Он посмотрел на меня, что-то прикидывая, потом сказал:
— А не трудно работать в гостинице?
— Вы, может быть, меценат? — спросил я, улыбнувшись.
— Совершенно верно, — нашелся он и тут. — И по убеждению, и по должности.
Он размашисто написал свои телефоны, протянул мне листок и сказал уже спокойно и вдруг совершенно сонно:
— Ну вот, в союзники я вас зачислил. Напишите хорошую книжку о море, если оно вам понравилось. И не вешайте носа, Виктор Сергеевич Галузо. Если что — звоните. — Положив руку мне на плечо, он чуть подтолкнул меня и засмеялся: — Звоните, — и откровенно зевнул мне в лицо. — Вот и отоспался в командировке.
Я пришел к себе в номер, сложил одеяло и сунул под машинку, чтобы не мешать соседям.

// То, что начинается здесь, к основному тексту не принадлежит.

-- pv_equiv track=rewrite | github.com/finndohl-spezifikation/PCRP-Bot | channel_format.py | _ascii_to_italic
-- ===== SOURCE A (Python) =====
-- _IL = 0x1D622   # kursiv-klein a
--
-- _IU = 0x1D608   # kursiv-groß  A
--
-- def _ascii_to_italic(name: str) -> str:
--     """ASCII → kursiv Unicode. Erster Buchstabe + nach '-' immer GROß."""
--     out = []
--     cap = True
--     for ch in name:
--         if ch == '-':
--             out.append('-')
--             cap = True
--         elif 'a' <= ch <= 'z':
--             out.append(chr((_IU if cap else _IL) + ord(ch) - ord('a')))
--             cap = False
--         elif 'A' <= ch <= 'Z':
--             out.append(chr(_IU + ord(ch) - ord('A')))
--             cap = False
--         else:
--             out.append(ch)
--             cap = False
--     return ''.join(out)
-- ===== SOURCE B (Python) =====
-- _IL = 0x1D622   # kursiv-klein a
--
-- _IU = 0x1D608   # kursiv-groß  A
--
-- def _tr(ch, cap):
--     if 'a' <= ch <= 'z':
--         return chr((_IU if cap else _IL) + ord(ch) - ord('a'))
--     if 'A' <= ch <= 'Z':
--         return chr(_IU + ord(ch) - ord('A'))
--     return ch
--
-- def _ascii_to_italic(name: str) -> str:
--     """ASCII → kursiv Unicode. Erster Buchstabe + nach '-' immer GROß."""
--     return '-'.join(
--         ''.join(_tr(ch, i == 0) for i, ch in enumerate(seg))
--         for seg in name.split('-'))
-- ===== Notes on version B (the rewrite author's own statement) =====
-- stated objective: simpler
-- what changed: Replaces A's single loop threading a mutable cap flag with a split-on-'-' / transform-each-segment / join decomposition where only each segment's first character is capitalized.
import Mathlib
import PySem

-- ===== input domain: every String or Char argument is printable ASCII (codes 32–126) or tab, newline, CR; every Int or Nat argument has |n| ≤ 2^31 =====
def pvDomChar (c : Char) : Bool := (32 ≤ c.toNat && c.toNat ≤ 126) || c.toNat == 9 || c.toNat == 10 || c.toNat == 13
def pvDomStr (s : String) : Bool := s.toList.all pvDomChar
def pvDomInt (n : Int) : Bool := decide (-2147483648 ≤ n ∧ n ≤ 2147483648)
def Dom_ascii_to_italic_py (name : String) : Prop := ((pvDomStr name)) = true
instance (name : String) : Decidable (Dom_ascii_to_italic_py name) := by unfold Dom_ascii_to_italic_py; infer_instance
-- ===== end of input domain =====

-- B replaces A's threaded mutable cap flag by splitting on '-' and capitalizing only
-- each segment's first character (objective: simpler decomposition; same cost).

-- ===== PORT A =====
-- literal transliteration of A's loop: accumulator out, flag cap, threaded by foldl
def ascii_to_italic_py (name : String) : String :=
  String.mk (name.toList.foldl (fun (st : List Char × Bool) ch =>
    if ch = '-' then (st.1 ++ ['-'], true)
    else if 'a' ≤ ch ∧ ch ≤ 'z' then
      (st.1 ++ [Char.ofNat ((if st.2 then 0x1D608 else 0x1D622) + ch.toNat - 'a'.toNat)], false)
    else if 'A' ≤ ch ∧ ch ≤ 'Z' then
      (st.1 ++ [Char.ofNat (0x1D608 + ch.toNat - 'A'.toNat)], false)
    else (st.1 ++ [ch], false)) ([], true)).1

-- ===== PORT B =====
-- Source B's _tr(ch, cap)
def pvTr (ch : Char) (cap : Bool) : Char :=
  if 'a' ≤ ch ∧ ch ≤ 'z' then
    Char.ofNat ((if cap then 0x1D608 else 0x1D622) + ch.toNat - 'a'.toNat)
  else if 'A' ≤ ch ∧ ch ≤ 'Z' then
    Char.ofNat (0x1D608 + ch.toNat - 'A'.toNat)
  else ch

-- ''.join(_tr(ch, i == 0) for i, ch in enumerate(seg))
def pvSeg (seg : List Char) : List Char :=
  (PySem.List.enumerate seg).map (fun p => pvTr p.2 (p.1 == 0))

-- name.split('-') ported as List.splitOn '-', '-'.join as PySem.Chars.join
def ascii_to_italic_py_alt (name : String) : String :=
  String.mk (PySem.Chars.join ['-'] ((name.toList.splitOn '-').map pvSeg))

-- ===== PRECONDITION & SPEC =====
def Spec_ascii_to_italic_py (name : String) (out : String) : Prop := out = ascii_to_italic_py_alt name
instance (name : String) (out : String) : Decidable (Spec_ascii_to_italic_py name out) := by unfold Spec_ascii_to_italic_py; infer_instance

-- ===== CLAIM (what is proved, stated in full; the proofs are below) =====
def Claim_equal_ascii_to_italic_py : Prop := ∀ (name : String), Dom_ascii_to_italic_py name → Spec_ascii_to_italic_py name (ascii_to_italic_py name)

-- ===== LEMMAS AND PROOFS =====

-- the per-step function of A's fold
def pvStepA (st : List Char × Bool) (ch : Char) : List Char × Bool :=
  if ch = '-' then (st.1 ++ ['-'], true)
  else if 'a' ≤ ch ∧ ch ≤ 'z' then
    (st.1 ++ [Char.ofNat ((if st.2 then 0x1D608 else 0x1D622) + ch.toNat - 'a'.toNat)], false)
  else if 'A' ≤ ch ∧ ch ≤ 'Z' then
    (st.1 ++ [Char.ofNat (0x1D608 + ch.toNat - 'A'.toNat)], false)
  else (st.1 ++ [ch], false)

-- A's output characters, recursively
def pvCore : List Char → Bool → List Char
  | [], _ => []
  | c :: cs, cap =>
    if c = '-' then '-' :: pvCore cs true else pvTr c cap :: pvCore cs false

theorem pvStepA_fst (st : List Char × Bool) (ch : Char) :
    (pvStepA st ch).1 = st.1 ++ (pvCore [ch] st.2) := by
  rcases st with ⟨acc, cap⟩
  by_cases h : ch = '-' <;> simp [pvStepA, pvCore, pvTr, h] <;> split_ifs <;> simp

theorem pvStepA_snd (st : List Char × Bool) (ch : Char) :
    (pvStepA st ch).2 = (ch = '-') := by
  rcases st with ⟨acc, cap⟩
  by_cases h : ch = '-' <;> simp [pvStepA, h] <;> split_ifs <;> simp [h]

theorem pvFoldA (l : List Char) (acc : List Char) (cap : Bool) :
    (l.foldl pvStepA (acc, cap)).1 = acc ++ pvCore l cap := by
  induction l generalizing acc cap with
  | nil => simp [pvCore]
  | cons c cs ih =>
    have h1 := pvStepA_fst (acc, cap) c
    have h2 := pvStepA_snd (acc, cap) c
    rcases hs : pvStepA (acc, cap) c with ⟨acc', cap'⟩
    rw [hs] at h1 h2
    simp only [List.foldl_cons, hs, ih]
    by_cases h : c = '-' <;> simp_all [pvCore]

theorem pvSeg_nil : pvSeg [] = [] := by simp [pvSeg, PySem.List.enumerate_nil]

theorem pvSeg_tail (cs : List Char) (k : Int) (hk : 0 < k) :
    (PySem.List.enumerate cs k).map (fun p => pvTr p.2 (p.1 == 0)) =
      cs.map (fun c => pvTr c false) := by
  induction cs generalizing k with
  | nil => simp [PySem.List.enumerate_nil]
  | cons c cs ih =>
    rw [PySem.List.enumerate_cons]
    simp only [List.map_cons]
    rw [ih (k + 1) (by omega)]
    have : (k == 0) = false := by simp; omega
    simp [this]

theorem pvSeg_cons (c : Char) (cs : List Char) :
    pvSeg (c :: cs) = pvTr c true :: cs.map (fun x => pvTr x false) := by
  simp only [pvSeg, PySem.List.enumerate_cons, List.map_cons]
  rw [pvSeg_tail cs (0 + 1) (by omega)]
  simp

-- the '-'-separated tail part of B's join
def pvRestJoin (parts : List (List Char)) : List Char :=
  parts.flatMap (fun s => '-' :: pvSeg s)

theorem pvJoin_eq (s0 : List Char) (rest : List (List Char)) :
    PySem.Chars.join ['-'] ((s0 :: rest).map pvSeg) = pvSeg s0 ++ pvRestJoin rest := by
  induction rest generalizing s0 with
  | nil => simp [PySem.Chars.join, List.intercalate, pvRestJoin]
  | cons t ts ih =>
    have h := ih t
    simp only [PySem.Chars.join, List.intercalate, List.map_cons,
      List.intersperse_cons₂, List.flatten_cons] at h ⊢
    rw [h]
    simp [pvRestJoin]

theorem pvCore_split (l : List Char) :
    pvCore l true = pvSeg ((l.splitOn '-').headI) ++ pvRestJoin ((l.splitOn '-').tail) ∧
    pvCore l false = ((l.splitOn '-').headI).map (fun c => pvTr c false) ++
      pvRestJoin ((l.splitOn '-').tail) := by
  induction l with
  | nil => simp [pvCore, List.splitOn, List.splitOnP_nil, pvSeg_nil, pvRestJoin]
  | cons c cs ih =>
    obtain ⟨s0, rest, hsr⟩ := List.exists_cons_of_ne_nil (List.splitOnP_ne_nil (· == '-') cs)
    by_cases h : c = '-'
    · subst h
      have hsp : (('-' :: cs).splitOn '-') = [] :: cs.splitOn '-' := by
        simp [List.splitOn, List.splitOnP_cons]
      rw [hsp]
      simp only [List.headI, List.tail, pvSeg_nil, List.map_nil, List.nil_append]
      have : pvRestJoin (cs.splitOn '-') = '-' :: pvCore cs true := by
        simp only [List.splitOn] at *
        rw [hsr]
        have h1 := ih.1
        rw [hsr] at h1
        simp only [List.headI, List.tail] at h1
        simp [pvRestJoin, h1]
      constructor <;> simp [pvCore, this]
    · have hsp : ((c :: cs).splitOn '-') = (c :: s0) :: rest := by
        simp only [List.splitOn] at *
        rw [List.splitOnP_cons, hsr]
        simp [h]
      rw [hsp]
      have h2 := ih.2
      simp only [List.splitOn] at h2
      rw [hsr] at h2
      simp only [List.headI, List.tail] at h2 ⊢
      constructor
      · simp [pvCore, h, pvSeg_cons, h2]
      · simp [pvCore, h, h2]

theorem pvMain (l : List Char) :
    (l.foldl pvStepA ([], true)).1 =
      PySem.Chars.join ['-'] ((l.splitOn '-').map pvSeg) := by
  obtain ⟨s0, rest, hsr⟩ := List.exists_cons_of_ne_nil (List.splitOnP_ne_nil (· == '-') l)
  have hsr' : l.splitOn '-' = s0 :: rest := hsr
  rw [pvFoldA l [] true, hsr', pvJoin_eq]
  have h := (pvCore_split l).1
  rw [hsr'] at h
  simpa using h

-- ===== VERDICT (by name: the statement is the Claim_ definition above) =====
theorem ascii_to_italic_py_spec : Claim_equal_ascii_to_italic_py := by
  intro name _
  unfold Spec_ascii_to_italic_py ascii_to_italic_py ascii_to_italic_py_alt
  rw [show (fun (st : List Char × Bool) ch =>
    if ch = '-' then (st.1 ++ ['-'], true)
    else if 'a' ≤ ch ∧ ch ≤ 'z' then
      (st.1 ++ [Char.ofNat ((if st.2 then 0x1D608 else 0x1D622) + ch.toNat - 'a'.toNat)], false)
    else if 'A' ≤ ch ∧ ch ≤ 'Z' then
      (st.1 ++ [Char.ofNat (0x1D608 + ch.toNat - 'A'.toNat)], false)
    else (st.1 ++ [ch], false)) = pvStepA from rfl]
  rw [pvMain]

А когда рассвело, заметил, что написал целых восемь страниц.
Утром, к моему изумлению, потому что я ни на что не жаловался, явилась женщина-администратор, была чрезвычайно любезна, даже улыбалась: «Не побеспокою?» Открыв окно, посмотрела вниз — на мое счастье или несчастье по улице как раз прогрохотал грузовик, — зачем-то провела ладонью по полу и сказала, что мне здесь, наверное, ай-ай-ай, шумновато: «Как же, как же! Что же вы не сказали?» — и не потружусь ли я «взглянуть на соседний номерок, который рядом и сейчас освободился». Я взглянул. Номерок был с большим ковром посередине, полированной мебелью и шикарным, просторным столом, а самое-то главное — абсолютно тихий, хотя цена была все та же. Когда я перетащил туда свой рюкзак и машинку и спустился, чтобы позавтракать, швейцар, завидев меня, распахнул дверь, приложил руку к фуражке, взять сигарету отказался и сделал попытку заговорить со мной на «вы». Что-то вроде: «Как спали?» Правда, уже через несколько слов он сбился, закурил, похлопал меня по плечу и опять предложил по-свойски:
— На кухню-то пойдем? А? Одна есть молодая — ууу! Я тебя ей показывал. Понравился. Зачем тебе ездить в Тамань?..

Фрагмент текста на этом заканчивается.